Hanoi (VNA) – Vietnam posted a gross domestic growth (GDP) rate of 5.1 percent in the first quarter of 2017, signalling a slowdown compared to the first-quarter rates of 6.12 percent in 2015 and 5.48 percent in 2016.

General Director of the General Statistics Office (GSO) Nguyen Bich Lam revealed the information at a press conference in Hanoi on March 29.

He attributed the slower growth partly to the year-on-year growth of 2.03 percent in the agro-forestry-fishery sector. The sector’s growth is higher than the same period last year but still the second lowest rate since 2011.

The industry and construction sector increased by 4.17 percent from a year earlier, 2.99 percentage points lower than that in Q1 of 2016 and also the slowest pace since 2011, as the mining industry contracted by 10 percent.
Meanwhile, the services sector enjoyed the best performance since 2012 as it posted a 6.52 percent rise in the reviewed time, according to Director of the GSO’s National Account Department Ha Quang Tuyen.

Export turnover is estimated at 43.7 billion USD in Q1, up 12.8 percent year on year, with big rises recorded in the shipments of electronic products, computers and components (42.3 percent); textile and garment (10.2 percent); machinery, equipment and spare parts (34.6 percent).

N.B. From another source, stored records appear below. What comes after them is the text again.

lemma fold_mem (s : Int) (l : List (Int × List Int)) :
    ∀ acc b, l.foldl (bStep s) acc = some b →
      acc = some b ∨ ∃ p ∈ l, p.2 ≠ [] ∧ b = (pyKey s p.1, p.2) := by
  induction l with
  | nil => intro acc b h; exact Or.inl h
  | cons q l ih =>
    intro acc b h
    rw [List.foldl_cons] at h
    rcases ih _ _ h with h' | ⟨p, hp, hne, hb⟩
    · by_cases hq : q.2 = []
      · rw [bStep_empty s acc q hq] at h'
        exact Or.inl h'
      · cases acc with
        | none =>
          rw [bStep_none s q hq] at h'
          exact Or.inr ⟨q, List.mem_cons_self, hq, (Option.some_inj.1 h').symm⟩
        | some a =>
          rw [bStep_some s a q hq] at h'
          split_ifs at h' with hlt
          · exact Or.inr ⟨q, List.mem_cons_self, hq, (Option.some_inj.1 h').symm⟩
          · exact Or.inl h'
    · exact Or.inr ⟨p, List.mem_cons_of_mem _ hp, hne, hb⟩

lemma pairLt_irrefl (a : Int × Int) : ¬ pairLt a a = true := by
  rw [pairLt_iff]; omega

lemma pairLt_trans (a b c : Int × Int) (h1 : pairLt a b = true) (h2 : pairLt b c = true) :
    pairLt a c = true := by
  rw [pairLt_iff] at h1 h2 ⊢; omega

lemma fold_le_acc (s : Int) (l : List (Int × List Int)) :
    ∀ a b, l.foldl (bStep s) (some a) = some b → (b.1 = a.1 ∨ pairLt b.1 a.1 = true) := by
  induction l with
  | nil =>
    intro a b h
    rw [List.foldl_nil, Option.some_inj] at h
    subst h; exact Or.inl rfl
  | cons q l ih =>
    intro a b h
    rw [List.foldl_cons] at h
    by_cases hq : q.2 = []
    · rw [bStep_empty s _ q hq] at h; exact ih _ _ h
    · rw [bStep_some s a q hq] at h
      split_ifs at h with hlt
      · rcases ih _ _ h with h' | h'
        · right; rw [h']; exact hlt
        · exact Or.inr (pairLt_trans _ _ _ h' hlt)
      · exact ih _ _ h

lemma fold_min (s : Int) (l : List (Int × List Int)) :
    ∀ acc b, l.foldl (bStep s) acc = some b →
      ∀ p ∈ l, p.2 ≠ [] → ¬ pairLt (pyKey s p.1) b.1 = true := by
  induction l with
  | nil => intro acc b _ p hp; simp at hp
  | cons q l ih =>
    intro acc b h p hp hpne
    rw [List.foldl_cons] at h
    rcases List.mem_cons.1 hp with rfl | hp'
    · -- the head: the accumulator after the head step has key ≤ pyKey s p.1
      have hacc : ∃ a', bStep s acc p = some a' ∧ ¬ pairLt (pyKey s p.1) a'.1 = true := by
        cases acc with
        | none =>
          exact ⟨(pyKey s p.1, p.2), bStep_none s p hpne, pairLt_irrefl (pyKey s p.1)⟩
        | some a =>
          rw [bStep_some s a p hpne]
          split_ifs with hlt
          · exact ⟨(pyKey s p.1, p.2), rfl, pairLt_irrefl (pyKey s p.1)⟩
          · exact ⟨a, rfl, hlt⟩
      obtain ⟨a', ha', hka⟩ := hacc
      rw [ha'] at h
      rcases fold_le_acc s l a' b h with he | hlt
      · rw [he]; exact hka
      · intro hc; exact hka (pairLt_trans _ _ _ hc hlt)
    · exact ih _ _ h p hp' hpne

lemma pairLt_total (a b : Int × Int) (hne : a ≠ b) :
    pairLt a b = true ∨ pairLt b a = true := by
  rw [pairLt_iff, pairLt_iff]
  have h : ¬ (a.1 = b.1 ∧ a.2 = b.2) := fun hh => hne (Prod.ext_iff.2 hh)
  omega

lemma pyGetD_toNat (t : List (List Int)) (i : Int) (h0 : 0 ≤ i) (h1 : i < (t.length : Int)) :
    PySem.List.pyGetD t i [] = t[i.toNat]'(by omega) := by
  obtain ⟨n, rfl⟩ := Int.eq_ofNat_of_zero_le h0
  rw [PySem.List.pyGetD_natCast]
  simp only [Int.toNat_natCast]
  exact List.getD_eq_getElem _ _ (by omega)

lemma mem_enum_of_truthy (t : List (List Int)) (i : Int) (hT : Truthy t i) :
    (i, PySem.List.pyGetD t i []) ∈ PySem.List.enumerate t := by
  obtain ⟨h0, hn, hne⟩ := hT
  rw [PySem.List.mem_enumerate_iff]
  refine ⟨i.toNat, by omega, ?_⟩
  exact Prod.ext_iff.2 ⟨by omega, pyGetD_toNat t i h0 hn⟩
-- pv_equiv track=rewrite | github.com/Vicky-Dai/Vicky-Happy-Leetcode | Graph Theory/694. Number of Distinct islands.py | numDistinctIslands
-- ===== SOURCE A (Python) =====
-- def numDistinctIslands(grid):
--     shapes = set()
--     rows = len(grid)
--     cols = len(grid[0])
--
--     def dfs(i, j, path, dir):
--         # 超出边界或遇到水（0）或已访问过（2），直接返回
--         if i < 0 or i >= rows or j < 0 or j >= cols or grid[i][j] != 1:
--             return
--
--         # 标记当前陆地为已访问
--         grid[i][j] = 2
--         path.append(dir)
--
--         # 四个方向搜索
--         dfs(i, j - 1, path, 'l')  # 左
--         dfs(i + 1, j, path, 'd')  # 下
--         dfs(i, j + 1, path, 'r')  # 右
--         dfs(i - 1, j, path, 'u')  # 上
--
--         # 回溯标记
--         path.append('b')
--
--     for i in range(rows):
--         for j in range(cols):
--             if grid[i][j] == 1:
--                 path = []
--                 dfs(i, j, path, 'o')  # 'o' 表示起点
--                 shapes.add(''.join(path))
--
--     return len(shapes)
-- ===== SOURCE B (Python) =====
-- def numDistinctIslands(grid):
--     # Iterative explicit-stack DFS (same path-string signature); return value only, mutates grid like A.
--     shapes = set()
--     rows = len(grid)
--     cols = len(grid[0])
--     for i in range(rows):
--         for j in range(cols):
--             if grid[i][j] == 1:
--                 path = []
--                 stack = [(i, j, 'o')]
--                 while stack:
--                     item = stack.pop()
--                     if item is None:
--                         path.append('b')
--                         continue
--                     x, y, d = item
--                     if x < 0 or x >= rows or y < 0 or y >= cols or grid[x][y] != 1:
--                         continue
--                     grid[x][y] = 2
--                     path.append(d)
--                     stack.extend([None, (x - 1, y, 'u'), (x, y + 1, 'r'), (x + 1, y, 'd'), (x, y - 1, 'l')])
--                 shapes.add(''.join(path))
--     return len(shapes)
-- ===== Notes on version B (the rewrite author's own statement) =====
-- stated objective: alternative
-- what changed: A's recursive backtracking DFS is replaced by an iterative DFS driven by an explicit stack of pending cells with a None backtrack marker, producing the identical path-string signature.
import Mathlib
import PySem

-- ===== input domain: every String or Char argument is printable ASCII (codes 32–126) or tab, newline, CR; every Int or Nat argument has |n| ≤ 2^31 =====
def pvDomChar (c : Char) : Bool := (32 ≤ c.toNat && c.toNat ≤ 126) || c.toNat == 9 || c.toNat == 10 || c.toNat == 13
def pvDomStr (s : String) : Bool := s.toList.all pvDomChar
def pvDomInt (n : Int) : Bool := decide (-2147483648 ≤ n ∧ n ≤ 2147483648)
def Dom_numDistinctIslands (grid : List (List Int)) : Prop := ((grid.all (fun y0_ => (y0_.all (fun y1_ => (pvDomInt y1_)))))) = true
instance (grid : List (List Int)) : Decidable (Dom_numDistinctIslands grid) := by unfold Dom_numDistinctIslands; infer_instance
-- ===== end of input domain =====

-- B replaces A's recursive DFS by an iterative explicit-stack DFS (same path-string
-- signature, same complexity; objective: alternative decomposition). Both Pythons
-- mutate `grid` in place identically; the theorems are about the return value.

-- ===== PORT A =====
-- grid[i][j] (only evaluated with 0 ≤ i, 0 ≤ j; total default 0 is exact inside Pre_)
def pvCell (g : List (List Int)) (i j : Int) : Int :=
  (g.getD i.toNat []).getD j.toNat 0

-- grid[i][j] = v
def pvSet (g : List (List Int)) (i j : Int) (v : Int) : List (List Int) :=
  g.set i.toNat ((g.getD i.toNat []).set j.toNat v)

-- the recursive dfs of A; fuel bounds the recursion depth (proved sufficient below)
def dfsA (rows cols : Int) : Nat → Int → Int → Char → List (List Int) → List Char →
    List (List Int) × List Char
  | 0, _, _, _, g, path => (g, path)
  | fuel + 1, i, j, d, g, path =>
    if i < 0 ∨ rows ≤ i ∨ j < 0 ∨ cols ≤ j ∨ pvCell g i j ≠ 1 then (g, path)
    else
      let g1 := pvSet g i j 2
      let p1 := path ++ [d]
      let r1 := dfsA rows cols fuel i (j - 1) 'l' g1 p1
      let r2 := dfsA rows cols fuel (i + 1) j 'd' r1.1 r1.2
      let r3 := dfsA rows cols fuel i (j + 1) 'r' r2.1 r2.2
      let r4 := dfsA rows cols fuel (i - 1) j 'u' r3.1 r3.2
      (r4.1, r4.2 ++ ['b'])

def numDistinctIslands (grid : List (List Int)) : Int :=
  let rows : Int := grid.length
  let cols : Int := (grid.headD []).length
  let fuel : Nat := grid.length * (grid.headD []).length + 1
  let final :=
    (PySem.List.pyRange 0 rows 1).foldl (fun st i =>
      (PySem.List.pyRange 0 cols 1).foldl (fun st j =>
        if pvCell st.1 i j = 1 then
          let r := dfsA rows cols fuel i j 'o' st.1 []
          (r.1, PySem.Set.add st.2 (String.ofList r.2))
        else st) st)
      ((grid, PySem.Set.empty) : List (List Int) × PySem.Set String)
  (PySem.Set.len final.2 : Int)

-- ===== PORT B =====
-- number of live 1-cells inside the rows × cols window (termination measure for runB)
def pvOnes (cols : Int) (g : List (List Int)) : Nat :=
  (g.map (fun r => (r.take cols.toNat).count 1)).sum

theorem pvCount_set_lt : ∀ (l : List Int) (n : Nat), n < l.length → l.getD n 0 = 1 →
    (l.set n 2).count 1 < l.count 1 := by
  intro l
  induction l with
  | nil => intro n hn; simp at hn
  | cons a t ih =>
    intro n hn h1
    cases n with
    | zero =>
      simp at h1
      simp [h1]
    | succ m =>
      simp at hn h1
      have := ih m hn h1
      simp [List.count_cons]
      omega

theorem pvSum_map_set (f : List Int → Nat) : ∀ (l : List (List Int)) (n : Nat) (a : List Int),
    n < l.length →
    ((l.set n a).map f).sum + f (l.getD n []) = (l.map f).sum + f a := by
  intro l
  induction l with
  | nil => intro n a hn; simp at hn
  | cons b t ih =>
    intro n a hn
    cases n with
    | zero => simp; omega
    | succ m =>
      simp at hn
      have := ih m a hn
      simp at this ⊢
      omega
-- the loop body of A: bin_num = list('0'+bin(number)[2:]); index = rfind('0'); edits; int(...,2).
-- ''.join(bin_num) is the identity on our List Char model of the char list.
-- index is always ≥ 0 here ('0' is at position 0 of bin_num), so .toNat is exact.
def pvAStep (number : Int) : Int :=
  let bin_num : List Char := '0' :: (PySem.Int.toBinChars0b number).drop 2
  let index : Int := PySem.Chars.rfind bin_num ['0']
  let b1 : List Char := bin_num.set index.toNat '1'
  let b2 : List Char := if PySem.Int.mod number 2 = 1 then b1.set (index.toNat + 1) '0' else b1
  pvInt2 b2

def solution (numbers : List Int) : List Int :=
  numbers.foldl (fun answer number => answer ++ [pvAStep number]) []

-- ===== PORT B =====
-- the while-loop of Source B: only k is used afterwards, so the loop returns k.
-- The fuel argument only makes the recursion total (natAbs n + 2 exceeds the iteration
-- count of every terminating Python run; the Python loop diverges for odd negative n,
-- which Pre_solution excludes).
def pvStepLoop : Nat → Int → Nat → Nat
  | 0, _, k => k
  | fuel + 1, m, k =>
    if PySem.Int.mod m 2 = 1 then pvStepLoop fuel (PySem.Int.floordiv m 2) (k + 1) else k

def pvStep (n : Int) : Int :=
  if PySem.Int.mod n 2 = 0 then n + 1
  else
    let k := pvStepLoop (n.natAbs + 2) n 0
    n + 2 ^ (k - 1)   -- 1 << (k - 1); k ≥ 1 whenever this branch runs

def solution_alt (numbers : List Int) : List Int := numbers.map pvStep

-- ===== PRECONDITION & SPEC =====
-- Pre_ excludes lists containing a negative number: negatives are outside the problem's
-- natural domain (the bit pattern of a nonnegative number), and A's values there are an
-- accident of slicing '-0b…' produced by bin(); see the cited examples in the claim.
def Pre_solution (numbers : List Int) : Prop := ∀ x ∈ numbers, 0 ≤ x
instance (numbers : List Int) : Decidable (Pre_solution numbers) := by
  unfold Pre_solution; infer_instance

About 80.5 trillion VND (3.54 billion USD) of foreign direct investment was registered in the three-month period through March.

Meanwhile, retail sales of goods and services totalled 921.1 trillion VND (nearly 40.53 billion USD), climbing 9.18 percent from the same period last year. The rate is 6.2 percent if price hikes are excluded, lower than the 7.5-percent expansion in Q1 of 2016, indicating slower growth in the economy’s aggregate demand and purchasing power, the GSO said.

This office added in the three months, 26,478 businesses were set up with a combined registered capital of nearly 271.24 trillion VND (11.93 billion USD), up 11.4 percent in the company number and 45.8 percent in the capital year on year. Meanwhile, another 9,271 firms resumed operations.

General Director Lam forecast more difficulties and challenges, instead of favourable conditions, for the remaining months of 2017. It will be hard to achieve the targeted growth rate of 6.7 percent this year if the economy does not make breakthrough from now to the end of the year.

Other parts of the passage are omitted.